## Your objective
A complete response lists each line of the data below that includes the word "keptOf".

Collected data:
-- pv_equiv track=rewrite | github.com/changhaonan/RPLBenchTools | lgmcts/urdf_deep_fixer.py | remove_material_from_obj
-- ===== SOURCE A (Python) =====
-- def remove_material_from_obj(obj_content: str, materials_to_remove: list) -> str:
--     result = []
--     skip_material = False
--
--     for line in obj_content.splitlines():
--         line = line.strip()
--         if line.startswith("usemtl"):
--             current_material = line.split()[1]
--             if current_material in materials_to_remove:
--                 skip_material = True
--             else:
--                 skip_material = False
--         if not skip_material:
--             result.append(line)
--
--     return "\n".join(result)
-- ===== SOURCE B (Python) =====
-- def remove_material_from_obj(obj_content: str, materials_to_remove: list) -> str:
--     lines = [ln.strip() for ln in obj_content.splitlines()]
--     n = len(lines)
--     # block decomposition: preamble block (no material), then one block per usemtl line
--     i = 0
--     preamble = []
--     while i < n and not lines[i].startswith("usemtl"):
--         preamble.append(lines[i])
--         i += 1
--     blocks = [(None, preamble)]
--     while i < n:
--         head = lines[i]
--         mat = head.split()[1]
--         body = [head]
--         i += 1
--         while i < n and not lines[i].startswith("usemtl"):
--             body.append(lines[i])
--             i += 1
--         blocks.append((mat, body))
--     kept = []
--     for mat, body in blocks:
--         if mat is None or mat not in materials_to_remove:
--             kept.extend(body)
--     return "\n".join(kept)
-- ===== Notes on version B (the rewrite author's own statement) =====
-- stated objective: alternative
-- what changed: A streams over lines with a mutable skip flag; B first partitions the stripped lines into a preamble block plus one block per 'usemtl' line, then filters whole blocks by their material and joins the survivors.
import Mathlib
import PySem

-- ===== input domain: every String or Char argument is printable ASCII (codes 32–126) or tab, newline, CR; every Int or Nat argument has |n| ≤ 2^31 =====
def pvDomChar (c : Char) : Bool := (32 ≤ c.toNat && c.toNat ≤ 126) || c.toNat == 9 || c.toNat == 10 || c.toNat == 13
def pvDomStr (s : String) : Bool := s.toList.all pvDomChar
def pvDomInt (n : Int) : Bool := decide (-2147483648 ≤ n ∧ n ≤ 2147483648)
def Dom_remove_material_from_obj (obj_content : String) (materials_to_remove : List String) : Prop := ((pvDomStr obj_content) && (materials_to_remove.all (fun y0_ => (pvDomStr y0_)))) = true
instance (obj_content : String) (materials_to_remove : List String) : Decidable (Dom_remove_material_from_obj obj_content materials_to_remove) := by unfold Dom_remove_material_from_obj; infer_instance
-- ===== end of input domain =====

-- B rewrites A's streaming skip-flag filter as a two-pass block decomposition
-- (preamble block + one block per 'usemtl' line, then filter whole blocks); objective: alternative decomposition, same cost.

-- ===== PORT A =====
-- A's loop body (strip, update skip flag on usemtl, append if not skipping), as in the Python
def pvStepA (mats : List String) (st : List String × Bool) (rawline : String) : List String × Bool :=
  let line := PySem.Str.strip rawline
  let st :=
    if PySem.Str.startswith line "usemtl" then
      -- line.split()[1]; Pre_ guarantees the index exists (Python raises IndexError otherwise)
      let current_material := (PySem.Str.split₀ line).getD 1 ""
      (st.1, mats.contains current_material)
    else st
  if st.2 then st else (st.1 ++ [line], st.2)

def remove_material_from_obj (obj_content : String) (materials_to_remove : List String) : String :=
  let st := (PySem.Str.splitlines obj_content).foldl (pvStepA materials_to_remove) ([], false)
  PySem.Str.join "\n" st.1

-- ===== PORT B =====
def pvNotU (l : String) : Bool := !(PySem.Str.startswith l "usemtl")

-- Source B's block-keeping test: preamble (no material) always kept, else 'mat not in materials_to_remove'
def pvKeepB (mats : List String) : Option String → Bool
  | none => true
  | some m => !(mats.contains m)

-- Source B's middle while loop: one block per usemtl head line (head plus following non-usemtl lines)
def pvBlocksFrom : List String → List (String × List String)
  | [] => []
  | line :: rest =>
      ((PySem.Str.split₀ line).getD 1 "", line :: rest.takeWhile pvNotU)
        :: pvBlocksFrom (rest.dropWhile pvNotU)
  termination_by l => l.length
  decreasing_by
    simp only [List.length_cons]
    exact Nat.lt_succ_of_le (List.length_dropWhile_le _ _)

def remove_material_from_obj_alt (obj_content : String) (materials_to_remove : List String) : String :=
  let lines := (PySem.Str.splitlines obj_content).map PySem.Str.strip
  let preamble := lines.takeWhile pvNotU
  let blocks : List (Option String × List String) :=
    (none, preamble) :: (pvBlocksFrom (lines.dropWhile pvNotU)).map (fun b => (some b.1, b.2))
  let kept := blocks.foldl
    (fun acc b => if pvKeepB materials_to_remove b.1 then acc ++ b.2 else acc) []
  PySem.Str.join "\n" kept

-- ===== PRECONDITION & SPEC =====
-- Pre_ excludes exactly the inputs where some stripped line starts with "usemtl" but has no second
-- whitespace-separated token: there Python A (and B) raise IndexError on line.split()[1].
def Pre_remove_material_from_obj (obj_content : String) (materials_to_remove : List String) : Prop :=
  ∀ line ∈ (PySem.Str.splitlines obj_content).map PySem.Str.strip,
    PySem.Str.startswith line "usemtl" = true → 2 ≤ (PySem.Str.split₀ line).length
instance (obj_content : String) (materials_to_remove : List String) : Decidable (Pre_remove_material_from_obj obj_content materials_to_remove) := by unfold Pre_remove_material_from_obj; infer_instance

def pvWitness_remove_material_from_obj : String × List String :=
  ("# head\nv 1 2 3\nusemtl red\nf 1 2 3\nusemtl blue\nf 2 3 4", ["red"])

def Spec_remove_material_from_obj (obj_content : String) (materials_to_remove : List String) (out : String) : Prop := out = remove_material_from_obj_alt obj_content materials_to_remove
instance (obj_content : String) (materials_to_remove : List String) (out : String) : Decidable (Spec_remove_material_from_obj obj_content materials_to_remove out) := by unfold Spec_remove_material_from_obj; infer_instance

-- ===== CLAIM (what is proved, stated in full; the proofs are below) =====
def Claim_equal_remove_material_from_obj : Prop := ∀ (obj_content : String) (materials_to_remove : List String), Dom_remove_material_from_obj obj_content materials_to_remove → Pre_remove_material_from_obj obj_content materials_to_remove → Spec_remove_material_from_obj obj_content materials_to_remove (remove_material_from_obj obj_content materials_to_remove)

-- ===== LEMMAS AND PROOFS =====

-- A's loop, on already-stripped lines, as a structural recursion
def procA (mats : List String) : Bool → List String → List String
  | _, [] => []
  | skip, line :: rest =>
    if PySem.Str.startswith line "usemtl" then
      let sk := mats.contains ((PySem.Str.split₀ line).getD 1 "")
      (if sk then [] else [line]) ++ procA mats sk rest
    else
      (if skip then [] else [line]) ++ procA mats skip rest

-- the surviving lines of a block list
def keptOf (mats : List String) (blocks : List (String × List String)) : List String :=
  blocks.flatMap (fun b => if pvKeepB mats (some b.1) then b.2 else [])

theorem foldA_eq (mats : List String) (raws : List String) (acc : List String) (skip : Bool) :
    (raws.foldl (pvStepA mats) (acc, skip)).1
      = acc ++ procA mats skip (raws.map PySem.Str.strip) := by
  induction raws generalizing acc skip with
  | nil => simp [procA]
  | cons r rest ih =>
    rw [List.foldl_cons, ← Prod.mk.eta (p := pvStepA mats (acc, skip) r), ih, List.map_cons]
    by_cases h : PySem.Chars.startswith (PySem.Chars.strip r.toList) ['u','s','e','m','t','l']
    · by_cases hsk : ((PySem.Str.split₀ (PySem.Str.strip r))[1]?.getD "" ∈ mats)
      · simp [pvStepA, procA, h, hsk]
      · simp [pvStepA, procA, h, hsk]
    · cases skip with
      | false => simp [pvStepA, procA, h]
      | true => simp [pvStepA, procA, h]

theorem procA_eq (mats : List String) (lines : List String) (skip : Bool) :
    procA mats skip lines =
      (if skip then [] else lines.takeWhile pvNotU)
        ++ keptOf mats (pvBlocksFrom (lines.dropWhile pvNotU)) := by
  match lines with
  | [] => simp [procA, keptOf, pvBlocksFrom]
  | line :: rest =>
    by_cases h : PySem.Chars.startswith line.toList ['u','s','e','m','t','l']
    · have hn : pvNotU line = false := by simp [pvNotU, h]
      have hb : pvBlocksFrom (line :: rest)
          = ((PySem.Str.split₀ line).getD 1 "", line :: rest.takeWhile pvNotU)
              :: pvBlocksFrom (rest.dropWhile pvNotU) := by
        rw [pvBlocksFrom]
      rw [procA, List.takeWhile_cons, List.dropWhile_cons]
      simp only [hn, Bool.false_eq_true, if_false]
      rw [hb, procA_eq mats rest (mats.contains ((PySem.Str.split₀ line).getD 1 ""))]
      by_cases hsk : (((PySem.Str.split₀ line)[1]?.getD "") ∈ mats)
      · simp [h, hsk, keptOf, pvKeepB]
      · simp [h, hsk, keptOf, pvKeepB]
    · have hn : pvNotU line = true := by simp [pvNotU, h]
      rw [procA, List.takeWhile_cons, List.dropWhile_cons]
      simp only [hn, if_true]
      rw [procA_eq mats rest skip]
      cases skip with
      | false => simp [h]
      | true => simp [h]
  termination_by lines.length
  decreasing_by
    all_goals simp only [List.length_cons]
    all_goals first
      | exact Nat.lt_succ_of_le (List.length_dropWhile_le _ _)
      | exact Nat.lt_succ_self _

theorem foldB_eq (mats : List String) (blocks : List (Option String × List String)) (acc : List String) :
    blocks.foldl
      (fun acc b => if pvKeepB mats b.1 then acc ++ b.2 else acc) acc
      = acc ++ blocks.flatMap (fun b => if pvKeepB mats b.1 then b.2 else []) := by
  induction blocks generalizing acc with
  | nil => simp
  | cons b rest ih =>
    rw [List.foldl_cons, List.flatMap_cons]
    by_cases hk : pvKeepB mats b.1
    · simp [hk, ih]
    · simp [hk, ih]

-- ===== VERDICT (by name: the statement is the Claim_ definition above) =====
theorem remove_material_from_obj_spec : Claim_equal_remove_material_from_obj := by
  intro obj mats _ _
  show remove_material_from_obj obj mats = remove_material_from_obj_alt obj mats
  simp only [remove_material_from_obj, remove_material_from_obj_alt, foldA_eq, foldB_eq, procA_eq]
  simp [keptOf, List.flatMap_map, pvKeepB]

## Response area
def keptOf (mats : List String) (blocks : List (String × List String)) : List String :=
        ++ keptOf mats (pvBlocksFrom (lines.dropWhile pvNotU)) := by
  | [] => simp [procA, keptOf, pvBlocksFrom]
      · simp [h, hsk, keptOf, pvKeepB]
      · simp [h, hsk, keptOf, pvKeepB]
  simp [keptOf, List.flatMap_map, pvKeepB]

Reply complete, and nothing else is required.